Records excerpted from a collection
____________________

-- pv_equiv track=rewrite | github.com/krdpk17/cs-interview | 1048. Longest String Chain.py | is_successor
-- ===== SOURCE A (Python) =====
-- def is_successor(pre_word, next_word):
--     pre_word_size = len(pre_word)
--     next_word_size = len(next_word)
--     i = 0
--     j = 0
--     if(pre_word_size != next_word_size - 1):
--         return False
--
--     diff_buffer = 1
--     while(i < pre_word_size):
--         if(pre_word[i] != next_word[j]):
--             j = j + 1
--             if(diff_buffer == 0):
--                 return False
--             diff_buffer = diff_buffer - 1
--         else:
--             i = i + 1
--             j = j + 1
--
--     return True
-- ===== SOURCE B (Python) =====
-- def is_successor(pre_word, next_word):
--     if len(pre_word) != len(next_word) - 1:
--         return False
--     p = 0
--     while p < len(pre_word) and pre_word[p] == next_word[p]:
--         p += 1
--     return pre_word[p:] == next_word[p + 1:]
-- ===== Notes on version B (the rewrite author's own statement) =====
-- stated objective: simpler
-- what changed: Replaces the two-pointer loop with a diff-buffer counter by a common-prefix scan followed by a single suffix slice comparison (drop the inserted character at the first mismatch).
import Mathlib
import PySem

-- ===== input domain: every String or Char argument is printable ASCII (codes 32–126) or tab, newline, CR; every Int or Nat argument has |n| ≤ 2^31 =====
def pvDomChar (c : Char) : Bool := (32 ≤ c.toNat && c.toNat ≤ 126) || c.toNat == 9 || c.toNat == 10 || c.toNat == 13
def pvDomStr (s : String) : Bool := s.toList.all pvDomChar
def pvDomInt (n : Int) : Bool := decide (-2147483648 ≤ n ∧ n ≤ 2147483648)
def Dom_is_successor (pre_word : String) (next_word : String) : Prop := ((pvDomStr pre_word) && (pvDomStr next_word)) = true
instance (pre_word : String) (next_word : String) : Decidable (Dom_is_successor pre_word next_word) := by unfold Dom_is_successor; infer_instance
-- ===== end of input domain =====

-- B replaces A's two-pointer diff-buffer loop by a common-prefix scan plus one suffix
-- slice comparison; same O(n) cost, simpler decomposition.

-- ===== PORT A =====
-- A's while loop: i indexes pre, j indexes next; on mismatch only j advances and the
-- single diff_buffer is spent. Transcribed as recursion on the two suffix lists
-- (advancing j = dropping next's head; advancing i and j = dropping both heads).
-- The ([], p::ps) case is unreachable in Python after the length guard (Python would
-- raise IndexError there); the `false` is only a totality guard.
def isSuccLoopA : List Char → List Char → Nat → Bool
  | [], _, _ => true
  | _ :: _, [], _ => false
  | p :: ps, n :: ns, buf =>
    if p ≠ n then
      if buf = 0 then false else isSuccLoopA (p :: ps) ns (buf - 1)
    else
      isSuccLoopA ps ns buf

def is_successor (pre_word : String) (next_word : String) : Bool :=
  -- Python's `pre_word_size != next_word_size - 1` over ints (so 0 - 1 = -1)
  if (pre_word.toList.length : Int) ≠ (next_word.toList.length : Int) - 1 then false
  else isSuccLoopA pre_word.toList next_word.toList 1

-- ===== PORT B =====
-- Source B's `while p < len(pre_word) and pre_word[p] == next_word[p]: p += 1`
def prefixLenB : List Char → List Char → Nat
  | p :: ps, n :: ns => if p = n then prefixLenB ps ns + 1 else 0
  | _, _ => 0

def is_successor_alt (pre_word : String) (next_word : String) : Bool :=
  if (pre_word.toList.length : Int) ≠ (next_word.toList.length : Int) - 1 then false
  else
    let p := prefixLenB pre_word.toList next_word.toList
    -- pre_word[p:] == next_word[p+1:] ; with p ≥ 0 these slices are exactly `drop`
    decide (pre_word.toList.drop p = next_word.toList.drop (p + 1))

-- ===== PRECONDITION & SPEC =====
def Spec_is_successor (pre_word : String) (next_word : String) (out : Bool) : Prop := out = is_successor_alt pre_word next_word
instance (pre_word : String) (next_word : String) (out : Bool) : Decidable (Spec_is_successor pre_word next_word out) := by unfold Spec_is_successor; infer_instance

-- ===== CLAIM (what is proved, stated in full; the proofs are below) =====
def Claim_equal_is_successor : Prop := ∀ (pre_word : String) (next_word : String), Dom_is_successor pre_word next_word → Spec_is_successor pre_word next_word (is_successor pre_word next_word)

-- ===== LEMMAS AND PROOFS =====

-- After the buffer is spent, A's loop demands the suffixes be equal.
theorem loopA_zero (ps ns : List Char) (h : ns.length = ps.length) :
    isSuccLoopA ps ns 0 = decide (ps = ns) := by
  induction ps generalizing ns with
  | nil => cases ns with
    | nil => simp [isSuccLoopA]
    | cons n ns => simp at h
  | cons p ps ih =>
    cases ns with
    | nil => simp at h
    | cons n ns =>
      simp only [List.length_cons, Nat.succ.injEq] at h
      by_cases hpn : p = n
      · subst hpn
        simp [isSuccLoopA, ih ns h]
      · simp [isSuccLoopA, hpn]

theorem loopA_one (ps ns : List Char) (h : ns.length = ps.length + 1) :
    isSuccLoopA ps ns 1 =
      decide (ps.drop (prefixLenB ps ns) = ns.drop (prefixLenB ps ns + 1)) := by
  induction ps generalizing ns with
  | nil =>
    cases ns with
    | nil => simp at h
    | cons n ns =>
      simp only [List.length_cons, Nat.succ.injEq, List.length_nil] at h
      have : ns = [] := List.eq_nil_of_length_eq_zero h
      subst this
      simp [isSuccLoopA, prefixLenB]
  | cons p ps ih =>
    cases ns with
    | nil => simp at h
    | cons n ns =>
      simp only [List.length_cons, Nat.succ.injEq] at h
      by_cases hpn : p = n
      · subst hpn
        simp [isSuccLoopA, prefixLenB, ih ns h]
      · simp [isSuccLoopA, hpn, prefixLenB, loopA_zero (p :: ps) ns (by simpa using h)]

-- ===== VERDICT (by name: the statement is the Claim_ definition above) =====
theorem is_successor_spec : Claim_equal_is_successor := by
  intro pre next _
  unfold Spec_is_successor is_successor is_successor_alt
  split_ifs with hl
  · rfl
  · rw [not_not] at hl
    exact loopA_one pre.toList next.toList (by omega)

____________________

Problem description ▸
Retype the portion of the data above that starts on the line with "pre_word_size = len(pre_word)" and finishes on the line with "-- stated objective: simpler", including both of those lines.

Solved exercise ▸
--     pre_word_size = len(pre_word)
--     next_word_size = len(next_word)
--     i = 0
--     j = 0
--     if(pre_word_size != next_word_size - 1):
--         return False
--
--     diff_buffer = 1
--     while(i < pre_word_size):
--         if(pre_word[i] != next_word[j]):
--             j = j + 1
--             if(diff_buffer == 0):
--                 return False
--             diff_buffer = diff_buffer - 1
--         else:
--             i = i + 1
--             j = j + 1
--
--     return True
-- ===== SOURCE B (Python) =====
-- def is_successor(pre_word, next_word):
--     if len(pre_word) != len(next_word) - 1:
--         return False
--     p = 0
--     while p < len(pre_word) and pre_word[p] == next_word[p]:
--         p += 1
--     return pre_word[p:] == next_word[p + 1:]
-- ===== Notes on version B (the rewrite author's own statement) =====
-- stated objective: simpler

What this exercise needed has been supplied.